Hallo ich wollte ispconfig auf einem Debian 4.0 Installieren aber er Bricht die installation immer ab. Welches Paket fehlt da noch bzw wer kann mir Helfen Hier mal die Fehlermeldung:

Configuring extensions
checking whether to enable LIBXML support... no
checking libxml2 install dir... no
checking for OpenSSL support... yes
checking for Kerberos support... no
checking for DSA_get_default_method in -lssl... no
checking for pkg-config... no
configure: error: Cannot find OpenSSL's <evp.h>
ERROR: Could not configure PHP
mv: cannot stat `binaries/aps.tar.gz': No such file or directory
mv: cannot stat `binaries/spamassassin.tar.gz': No such file or directory
mv: cannot stat `binaries/uudeview.tar.gz': No such file or directory
mv: cannot stat `binaries/clamav.tar.gz': No such file or directory
mv: cannot stat `binaries/cronolog': No such file or directory
mv: cannot stat `binaries/cronosplit': No such file or directory
mv: cannot stat `binaries/zip': No such file or directory
mv: cannot stat `binaries/unzip': No such file or directory
tar: spamassassin.tar.gz: Cannot open: No such file or directory
tar: Error is not recoverable: exiting now
tar: Child returned status 2
tar: Error exit delayed from previous errors
mv: cannot stat `spamassassin': No such file or directory
tar: uudeview.tar.gz: Cannot open: No such file or directory
tar: Error is not recoverable: exiting now
tar: Child returned status 2
tar: Error exit delayed from previous errors
mv: cannot stat `uudeview': No such file or directory
tar: clamav.tar.gz: Cannot open: No such file or directory
tar: Error is not recoverable: exiting now
tar: Child returned status 2
tar: Error exit delayed from previous errors
mv: cannot stat `clamav': No such file or directory
tar: aps.tar.gz: Cannot open: No such file or directory
tar: Error is not recoverable: exiting now
tar: Child returned status 2
tar: Error exit delayed from previous errors
./setup2: line 888: ispconfig_tmp/php/bin/php: No such file or directory
ERROR: Das mitgelieferte PHP-Binary funktioniert auf Ihrem System nicht!

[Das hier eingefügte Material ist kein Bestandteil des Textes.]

-- pv_equiv track=rewrite | github.com/szufix/outer-diversity | src/optimal_votes.py | integer_to_vote
-- ===== SOURCE A (Python) =====
-- def integer_to_vote(code: int, m: int) -> tuple:
--     """
--     Convert an integer back to a vote (permutation).
--
--     Args:
--         code: Integer representing the vote
--         m: Number of candidates
--
--     Returns:
--         Tuple representing the permutation
--     """
--     candidates = list(range(m))
--     result = []
--
--     for i in range(m-1, 0, -1):
--         factorial = 1
--         for j in range(1, i+1):
--             factorial *= j
--
--         pos = code // factorial
--         result.append(candidates.pop(pos))
--         code %= factorial
--
--     result.append(candidates[0])
--     return tuple(reversed(result))
-- ===== SOURCE B (Python) =====
-- def integer_to_vote(code: int, m: int) -> tuple:
--     """
--     Convert an integer back to a vote (permutation).
--
--     Alternative implementation: the factorial-base digits are extracted
--     low-to-high by one divmod chain (no per-step factorial recomputation;
--     the final quotient is discarded, so the code is read modulo m!), and
--     the permutation is written directly into a fixed output array by
--     advancing through a used-flag array, instead of popping from a
--     shrinking list and reversing at the end.
--     """
--     # factorial digits d_1 .. d_{m-1}, low to high: d_i = (code // i!) % (i+1)
--     digits = [0] * (m - 1)
--     for r in range(2, m + 1):
--         code, digits[r - 2] = divmod(code, r)
--     used = [False] * m
--     out = [0] * m
--     for i in range(m - 1, 0, -1):
--         k = digits[i - 1]
--         c = 0
--         while used[c]:
--             c += 1
--         while k:
--             c += 1
--             if not used[c]:
--                 k -= 1
--         used[c] = True
--         out[i] = c
--     c = 0
--     while used[c]:
--         c += 1
--     out[0] = c
--     return tuple(out)
-- ===== Notes on version B (the rewrite author's own statement) =====
-- stated objective: alternative
-- what changed: B extracts the factorial-base digits low-to-high with a single divmod chain (reading the code modulo m!) instead of recomputing i! from scratch inside every iteration, and places candidates by advancing through a used-flag array into a fixed output array instead of popping from a shrinking list and reversing the collected list.
import Mathlib
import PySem

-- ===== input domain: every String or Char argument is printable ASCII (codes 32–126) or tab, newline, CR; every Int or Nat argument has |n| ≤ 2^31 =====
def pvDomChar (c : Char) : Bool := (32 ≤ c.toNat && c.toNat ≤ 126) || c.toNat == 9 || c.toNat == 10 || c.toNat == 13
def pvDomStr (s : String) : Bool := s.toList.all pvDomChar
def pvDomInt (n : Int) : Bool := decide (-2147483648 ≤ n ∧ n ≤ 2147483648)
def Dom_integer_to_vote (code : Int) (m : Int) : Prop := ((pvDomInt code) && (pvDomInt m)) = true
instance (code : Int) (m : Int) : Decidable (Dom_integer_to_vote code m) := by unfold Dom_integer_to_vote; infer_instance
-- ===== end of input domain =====

-- B extracts factorial-base digits with one divmod chain (reading the code modulo m!) and fills a
-- fixed output array via a used-flag walk, instead of recomputing i! each step and popping from a
-- shrinking list; on codes in [-m!, 0) where A's negative floor-division meets Python's
-- negative-index pop, both decode code mod m!, so the equivalence covers all of [-m!, m!).


-- ===== PORT A =====
-- one iteration of A's main loop; the 'none' branch is Python's IndexError (excluded by Pre_)
def pvStepA (st : List Int × List Int × Int) (i : Int) : List Int × List Int × Int :=
  let factorial := (PySem.List.pyRange 1 (i+1) 1).foldl (fun f j => f * j) 1
  let pos := PySem.Int.floordiv st.2.2 factorial
  match PySem.List.pop? st.1 pos with
  | some (x, rest) => (rest, st.2.1 ++ [x], PySem.Int.mod st.2.2 factorial)
  | none => (st.1, st.2.1, st.2.2)

def integer_to_vote (code : Int) (m : Int) : List Int :=
  let st := (PySem.List.pyRange (m-1) 0 (-1)).foldl pvStepA
    (PySem.List.pyRange 0 m 1, ([] : List Int), code)
  (st.2.1 ++ [PySem.List.pyGetD st.1 0 0]).reverse

-- ===== PORT B =====
-- 'while used[c]: c += 1'; falling off the end is Python's IndexError (excluded by Pre_)
def pvSkipUsed (used : List Bool) (c : Nat) : Nat :=
  if h : c < used.length then
    if used[c] then pvSkipUsed used (c+1) else c
  else c
termination_by used.length - c

-- 'while k: c += 1; if not used[c]: k -= 1'; falling off the end is Python's IndexError
def pvAdvance (used : List Bool) (k : Int) (c : Nat) : Nat :=
  if k = 0 then c
  else if h : c + 1 < used.length then
    (if used[c+1] then pvAdvance used k (c+1) else pvAdvance used (k-1) (c+1))
  else c + 1
termination_by used.length - c

-- one step of B's divmod digit chain
def pvStepD (st : Int × List Int) (r : Int) : Int × List Int :=
  (PySem.Int.floordiv st.1 r, PySem.List.pySetD st.2 (r - 2) (PySem.Int.mod st.1 r))

-- one iteration of B's placement loop
def pvStepB (digits : List Int) (st : List Bool × List Int) (i : Int) : List Bool × List Int :=
  let k := PySem.List.pyGetD digits (i - 1) 0
  let c := pvAdvance st.1 k (pvSkipUsed st.1 0)
  (st.1.set c true, PySem.List.pySetD st.2 i (c : Int))

def integer_to_vote_alt (code : Int) (m : Int) : List Int :=
  let st := (PySem.List.pyRange 2 (m+1) 1).foldl pvStepD
    (code, List.replicate (m - 1).toNat (0 : Int))
  let fin := (PySem.List.pyRange (m-1) 0 (-1)).foldl (pvStepB st.2)
    (List.replicate m.toNat false, List.replicate m.toNat (0 : Int))
  PySem.List.pySetD fin.2 0 ((pvSkipUsed fin.1 0 : Nat) : Int)

-- ===== PRECONDITION & SPEC =====
-- Pre_ excludes exactly the inputs on which A raises IndexError: m ≤ 0 (empty candidate list)
-- and, for m ≥ 2, codes outside [-m!, m!) (the first pop index falls outside the list).
def Pre_integer_to_vote (code : Int) (m : Int) : Prop :=
  1 ≤ m ∧ (m = 1 ∨ (-(Nat.factorial m.toNat : Int) ≤ code ∧ code < (Nat.factorial m.toNat : Int)))
-- decides 'x < (k ! : Int)' with early exit once the running factorial exceeds x, so the
-- instance below evaluates fast even for huge m (the bound itself stays the closed form above)
def pvLtFactAux (x acc : Int) (k : Nat) : Nat → Bool
  | 0 => decide (x < acc)
  | fuel+1 => if x < acc then true else pvLtFactAux x (acc * (k : Int)) (k+1) fuel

Die Installation bricht hier ab!


Vielen Dank im Voraus.


----------



## Till (21. Juni 2008)

Des openssl-dev Paket fehlt. Du solltest aber nochmal die komplette Installationsanleitung für debian 4.0 durchgehen, um sicherzustellen dass Du all Pakete installiert und auch richtig konfiguriert hast:

http://www.howtoforge.com/perfect_setup_debian_etch


----------